Orion

Critique Style Requested: Standard

The photographer is looking for generalized feedback about the aesthetic and technical qualities of their image.

Description

The Orion constellation. Photographed in spring as it was setting near the western horizon from a Bortle 4 sky near my home.

Specific Feedback

Any feedback on how to reduce the noise would be much appreciated. I was particularly interested in trying to capture Barnard’s Loop, which seems like I did, but its quite noisy.

Would more sub images help in reducing the noise?

It seems like no matter what I do the more images I take the more blown out the Orion nebula becomes.
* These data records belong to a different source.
-- pv_equiv track=rewrite | github.com/E-W-Jones/AoC2023 | Day 14/day14.py | calculate_runs_west_east
-- ===== SOURCE A (Python) =====
-- def calculate_runs_west_east(grid):
--     runs = []
--     run = []
--     for i in range(len(grid)):
--         run = []
--         for j in range(len(grid[0])):
--             if grid[i][j] == "#":
--                 if run:
--                     runs.append(run)
--                 run = []
--             else:
--                 run.append((i, j))
--         else:
--             if run:
--                 runs.append(run)
--                 run = []
--     return runs
-- ===== SOURCE B (Python) =====
-- def calculate_runs_west_east(grid):
--     # Two-pointer segment scan: find each maximal non-'#' stretch and emit it whole,
--     # instead of growing/flushing a run cell by cell.
--     runs = []
--     for i, row in enumerate(grid):
--         n = len(grid[0])
--         j = 0
--         while j < n:
--             if row[j] == "#":
--                 j += 1
--             else:
--                 k = j
--                 while k < n and row[k] != "#":
--                     k += 1
--                 runs.append([(i, c) for c in range(j, k)])
--                 j = k
--     return runs
-- ===== Notes on version B (the rewrite author's own statement) =====
-- stated objective: alternative
-- what changed: A grows a pending run cell by cell and flushes it at each wall and at the row end; B two-pointer-scans each row for the next wall and emits every maximal non-'#' segment whole via a range comprehension.
import Mathlib
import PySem

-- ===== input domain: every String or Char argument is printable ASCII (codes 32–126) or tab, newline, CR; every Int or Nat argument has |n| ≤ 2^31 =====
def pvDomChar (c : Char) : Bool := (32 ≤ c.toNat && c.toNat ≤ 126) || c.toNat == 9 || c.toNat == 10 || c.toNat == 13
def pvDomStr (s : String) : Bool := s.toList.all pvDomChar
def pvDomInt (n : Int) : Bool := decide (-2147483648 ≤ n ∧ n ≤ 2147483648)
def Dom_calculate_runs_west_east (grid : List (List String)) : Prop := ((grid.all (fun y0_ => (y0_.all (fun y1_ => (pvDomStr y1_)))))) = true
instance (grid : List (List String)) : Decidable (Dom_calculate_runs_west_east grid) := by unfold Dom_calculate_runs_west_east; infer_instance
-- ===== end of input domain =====

-- B replaces A's cell-by-cell run accumulator with a two-pointer scan that emits each
-- maximal non-'#' segment whole (objective: alternative; same asymptotic cost).

-- ===== PORT A =====
-- A: for each row index i, fold over j in range(len(grid[0])) carrying (runs, run),
-- flushing the pending run at each wall and after the row.
def calculate_runs_west_east (grid : List (List String)) : List (List (Int × Int)) :=
  (PySem.List.pyRange 0 grid.length 1).foldl (fun runs i =>
    let row := PySem.List.pyGetD grid i []
    let p := (PySem.List.pyRange 0 ((grid.headD []).length : Int) 1).foldl
      (fun (p : List (List (Int × Int)) × List (Int × Int)) j =>
        if PySem.List.pyGetD row j "" = "#" then
          ((if p.2 ≠ [] then p.1 ++ [p.2] else p.1), [])
        else (p.1, p.2 ++ [(i, j)])) (runs, [])
    if p.2 ≠ [] then p.1 ++ [p.2] else p.1) []

-- ===== PORT B =====
-- inner `while k < n and row[k] != '#': k += 1`
def pvScanB (row : List String) (n : Nat) (k : Nat) : Nat :=
  if k < n then
    if PySem.List.pyGetD row (k : Int) "" ≠ "#" then pvScanB row n (k + 1) else k
  else k
termination_by n - k

lemma pvScanB_ge (row : List String) (n k : Nat) : k ≤ pvScanB row n k := by
  fun_induction pvScanB row n k with
  | case1 k h hw ih => omega
  | case2 k h hw => omega
  | case3 k h => omega

-- outer `while j < n` loop of one row
def pvRowB (i : Int) (row : List String) (n : Nat) (j : Nat)
    (runs : List (List (Int × Int))) : List (List (Int × Int)) :=
  if hj : j < n then
    if hw : PySem.List.pyGetD row (j : Int) "" = "#" then pvRowB i row n (j + 1) runs
    else
      pvRowB i row n (pvScanB row n j)
        (runs ++ [((PySem.List.pyRange (j : Int) (pvScanB row n j) 1).map (fun c => (i, c)))])
  else runs
termination_by n - j
decreasing_by
  · omega
  · have h1 : j + 1 ≤ pvScanB row n (j + 1) := pvScanB_ge row n (j + 1)
    have h2 : pvScanB row n j = pvScanB row n (j + 1) := by
      conv_lhs => rw [pvScanB]
      rw [if_pos hj, if_pos hw]
    omega

def calculate_runs_west_east_alt (grid : List (List String)) : List (List (Int × Int)) :=
  (PySem.List.enumerate grid 0).foldl
    (fun runs p => pvRowB p.1 p.2 (grid.headD []).length 0 runs) []

-- ===== PRECONDITION & SPEC =====
-- Pre_: every row is at least as long as the first row; on shorter rows Python A
-- raises IndexError at grid[i][j] (and B raises the same way).
def Pre_calculate_runs_west_east (grid : List (List String)) : Prop :=
  ∀ row ∈ grid, (grid.headD []).length ≤ row.length
instance (grid : List (List String)) : Decidable (Pre_calculate_runs_west_east grid) := by
  unfold Pre_calculate_runs_west_east; infer_instance
def pvWitness_calculate_runs_west_east : List (List String) :=
  [[".", "#", "."], ["#", ".", "."]]

def Spec_calculate_runs_west_east (grid : List (List String)) (out : List (List (Int × Int))) : Prop := out = calculate_runs_west_east_alt grid
instance (grid : List (List String)) (out : List (List (Int × Int))) : Decidable (Spec_calculate_runs_west_east grid out) := by unfold Spec_calculate_runs_west_east; infer_instance

-- ===== CLAIM (what is proved, stated in full; the proofs are below) =====
def Claim_equal_calculate_runs_west_east : Prop := ∀ (grid : List (List String)), Dom_calculate_runs_west_east grid → Pre_calculate_runs_west_east grid → Spec_calculate_runs_west_east grid (calculate_runs_west_east grid)

-- ===== LEMMAS AND PROOFS =====

-- flush a pending run
def pvFlush (pend : List (Int × Int)) : List (List (Int × Int)) :=
  if pend ≠ [] then [pend] else []

-- common reference semantics of one row, indices j..n, pending run `pend`
def pvAux (i : Int) (g : Int → String) (j n : Int) (pend : List (Int × Int)) :
    List (List (Int × Int)) :=
  if j < n then
    if g j = "#" then pvFlush pend ++ pvAux i g (j + 1) n []
    else pvAux i g (j + 1) n (pend ++ [(i, j)])
  else pvFlush pend
termination_by (n - j).toNat
decreasing_by all_goals omega


-- pair flush (the `else:` clause of A's inner for-loop)
def pvFlushP (p : List (List (Int × Int)) × List (Int × Int)) : List (List (Int × Int)) :=
  if p.2 ≠ [] then p.1 ++ [p.2] else p.1

-- A's inner-loop step function
def pvStepA (i : Int) (g : Int → String) (p : List (List (Int × Int)) × List (Int × Int))
    (k : Int) : List (List (Int × Int)) × List (Int × Int) :=
  if g k = "#" then ((if p.2 ≠ [] then p.1 ++ [p.2] else p.1), []) else (p.1, p.2 ++ [(i, k)])

lemma pvLemA (i : Int) (g : Int → String) :
    ∀ (m : Nat) (j n : Int), (n - j).toNat = m →
    ∀ (runs : List (List (Int × Int))) (pend : List (Int × Int)),
    pvFlushP ((PySem.List.pyRange j n 1).foldl (pvStepA i g) (runs, pend)) =
      runs ++ pvAux i g j n pend := by
  intro m
  induction m with
  | zero =>
    intro j n hm runs pend
    rw [PySem.List.pyRange_one_eq_nil (by omega), List.foldl_nil, pvAux]
    rw [if_neg (by omega : ¬ j < n)]
    unfold pvFlushP pvFlush
    by_cases hp : pend = [] <;> simp [hp]
  | succ m ih =>
    intro j n hm runs pend
    have hj : j < n := by omega
    rw [PySem.List.pyRange_one_cons hj, List.foldl_cons, pvAux, if_pos hj]
    by_cases hw : g j = "#"
    · rw [if_pos hw]
      have hstep : pvStepA i g (runs, pend) j = (runs ++ pvFlush pend, []) := by
        unfold pvStepA pvFlush
        rw [if_pos hw]
        split <;> simp
      rw [hstep, ih (j + 1) n (by omega), List.append_assoc]
    · rw [if_neg hw]
      have hstep : pvStepA i g (runs, pend) j = (runs, pend ++ [(i, j)]) := by
        unfold pvStepA; rw [if_neg hw]
      rw [hstep, ih (j + 1) n (by omega)]

lemma pvSeg (i : Int) (g : Int → String) :
    ∀ (d : Nat) (j k n : Int), (k - j).toNat = d → j ≤ k → k ≤ n →
    (∀ t : Int, j ≤ t → t < k → g t ≠ "#") →
    ∀ pend, pvAux i g j n pend =
      pvAux i g k n (pend ++ (PySem.List.pyRange j k 1).map (fun c => (i, c))) := by
  intro d
  induction d with
  | zero =>
    intro j k n hd hjk hkn hnw pend
    have : j = k := by omega
    subst this
    rw [PySem.List.pyRange_one_eq_nil (by omega)]
    simp
  | succ d ih =>
    intro j k n hd hjk hkn hnw pend
    have hj : j < k := by omega
    rw [pvAux, if_pos (by omega : j < n), if_neg (hnw j le_rfl hj)]
    rw [ih (j + 1) k n (by omega) (by omega) hkn (fun t ht1 ht2 => hnw t (by omega) ht2)]
    rw [PySem.List.pyRange_one_cons hj]
    simp

lemma pvScanB_le (row : List String) (n k : Nat) (h : k ≤ n) : pvScanB row n k ≤ n := by
  fun_induction pvScanB row n k with
  | case1 k h1 h2 ih => exact ih (by omega)
  | case2 k h1 h2 => omega
  | case3 k h1 => omega

lemma pvScanB_nonwall (row : List String) (n k : Nat) :
    ∀ t : Nat, k ≤ t → t < pvScanB row n k → PySem.List.pyGetD row (t : Int) "" ≠ "#" := by
  fun_induction pvScanB row n k with
  | case1 k h1 h2 ih =>
    intro t ht1 ht2
    rcases Nat.eq_or_lt_of_le ht1 with rfl | hlt
    · exact h2
    · exact ih t hlt ht2
  | case2 k h1 h2 => intro t ht1 ht2; omega
  | case3 k h1 => intro t ht1 ht2; omega

lemma pvScanB_stop (row : List String) (n k : Nat) (h : pvScanB row n k < n) :
    PySem.List.pyGetD row ((pvScanB row n k : Nat) : Int) "" = "#" := by
  fun_induction pvScanB row n k with
  | case1 k h1 h2 ih => exact ih h
  | case2 k h1 h2 => simpa using h2
  | case3 k h1 => omega

lemma pvLemB (i : Int) (row : List String) (n : Nat) :
    ∀ (m j : Nat), n - j ≤ m → ∀ (runs : List (List (Int × Int))),
    pvRowB i row n j runs =
      runs ++ pvAux i (fun t => PySem.List.pyGetD row t "") (j : Int) (n : Int) [] := by
  intro m
  induction m with
  | zero =>
    intro j hm runs
    have hj : ¬ j < n := by omega
    rw [pvRowB, dif_neg hj, pvAux, if_neg (by exact_mod_cast hj)]
    simp [pvFlush]
  | succ m ih =>
    intro j hm runs
    by_cases hj : j < n
    · by_cases hw : PySem.List.pyGetD row (j : Int) "" = "#"
      · rw [pvRowB, dif_pos hj, dif_pos hw, ih (j + 1) (by omega) runs]
        have hcast : (((j + 1 : Nat)) : Int) = (j : Int) + 1 := by push_cast; ring
        rw [hcast]
        conv_rhs => rw [pvAux]
        rw [if_pos (show (j : Int) < (n : Int) by exact_mod_cast hj), if_pos hw]
        simp [pvFlush]
      · obtain ⟨k, hk⟩ : ∃ k, pvScanB row n j = k := ⟨_, rfl⟩
        have hjk : j < k := by
          have h1 : j + 1 ≤ pvScanB row n (j + 1) := pvScanB_ge row n (j + 1)
          have h2 : pvScanB row n j = pvScanB row n (j + 1) := by
            conv_lhs => rw [pvScanB]
            rw [if_pos hj, if_pos hw]
          omega
        have hkn : k ≤ n := hk ▸ pvScanB_le row n j (by omega)
        rw [pvRowB, dif_pos hj, dif_neg hw, hk, ih k (by omega)]
        have hseg := pvSeg i (fun t => PySem.List.pyGetD row t "")
          ((k : Int) - (j : Int)).toNat (j : Int) (k : Int) (n : Int) rfl
          (by exact_mod_cast Nat.le_of_lt hjk) (by exact_mod_cast hkn)
          (by
            intro t ht1 ht2
            have h0 : 0 ≤ t := by omega
            have htn : t = ((t.toNat : Nat) : Int) := by omega
            rw [htn]
            exact pvScanB_nonwall row n j t.toNat (by omega) (by omega)) []
        rw [hseg]
        set seg := (PySem.List.pyRange (j : Int) (k : Int) 1).map (fun c => ((i : Int), c)) with hsegdef
        have hne : seg ≠ [] := by
          have hlen : seg.length = ((k : Int) - (j : Int)).toNat := by
            rw [hsegdef, List.length_map, PySem.List.length_pyRange_one]
          intro hnil
          rw [hnil] at hlen
          simp at hlen
          omega
        rw [List.nil_append]
        by_cases hkn2 : k < n
        · have hwall := pvScanB_stop row n j (by omega)
          rw [hk] at hwall
          conv_lhs => rw [pvAux]
          rw [if_pos (by exact_mod_cast hkn2), if_pos hwall]
          conv_rhs => rw [pvAux]
          rw [if_pos (by exact_mod_cast hkn2), if_pos hwall]
          simp [pvFlush, hne]
        · have hkeq : ¬ ((k : Int) < (n : Int)) := by exact_mod_cast hkn2
          conv_lhs => rw [pvAux]
          rw [if_neg hkeq]
          conv_rhs => rw [pvAux]
          rw [if_neg hkeq]
          simp [pvFlush, hne]
    · rw [pvRowB, dif_neg hj, pvAux, if_neg (by exact_mod_cast hj)]
      simp [pvFlush]

lemma pvMain (grid : List (List String)) :
    calculate_runs_west_east grid = calculate_runs_west_east_alt grid := by
  unfold calculate_runs_west_east calculate_runs_west_east_alt
  rw [PySem.List.enumerate_eq_map_pyRange (xs := grid) ([] : List String), List.foldl_map]
  apply PySem.List.foldl_congr_mem
  intro runs x hx
  have hA : pvFlushP ((PySem.List.pyRange 0 ((grid.headD []).length : Int) 1).foldl
      (pvStepA x (fun t => PySem.List.pyGetD (PySem.List.pyGetD grid x []) t ""))
      (runs, [])) =
      runs ++ pvAux x (fun t => PySem.List.pyGetD (PySem.List.pyGetD grid x []) t "")
        0 ((grid.headD []).length : Int) [] :=
    pvLemA x _ (((grid.headD []).length : Int) - 0).toNat 0 _ rfl runs []
  have hB := pvLemB x (PySem.List.pyGetD grid x []) (grid.headD []).length
    (grid.headD []).length 0 (by omega) runs
  rw [hB]
  simp only [Nat.cast_zero]
  rw [← hA]
  rfl


-- ===== VERDICT (by name: the statement is the Claim_ definition above) =====
theorem calculate_runs_west_east_spec : Claim_equal_calculate_runs_west_east := by
  intro grid _ _
  unfold Spec_calculate_runs_west_east
  exact pvMain grid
Is there a way to combine the subs so that the Orion Nebula stays intact while the fainter structures are brought out?

Would photographing the nebula alone with a longer lens such that the detail in it is retained, and then scale it down in size and compositing it back into the wider view work?

Does the image have enough contrast or should the blacks be darker?

Technical Details

Nikon D850, Nikon 50 mm f/1.8 MF, ISO 800, RAW
20 sub frames at 120 seconds each. Each RAW file was edited in ACR. The RAW files were very bright, my guess due to light pollution, so I needed to make the following adjustments to bring out details: Highlights -100, Shadows +100, Whites -100, Blacks -100. Then I used ACR Denoise and saved each sub as a DNG. These 20 DNG files were then brought into Siril to register and stack. Then I removed Green Noise, and did a Background Extraction. Siril could not plate solve the image so I could not do a photometric color calibration. I am starting to think Siril is just not capable for that task. I then used StarNet++ to separate the stars from the image. I brought the starless image into PS to make adjustments. Then back into Siril for Star recomposition. Once the stars were incorporated back in, it was back into PS for final adjustments.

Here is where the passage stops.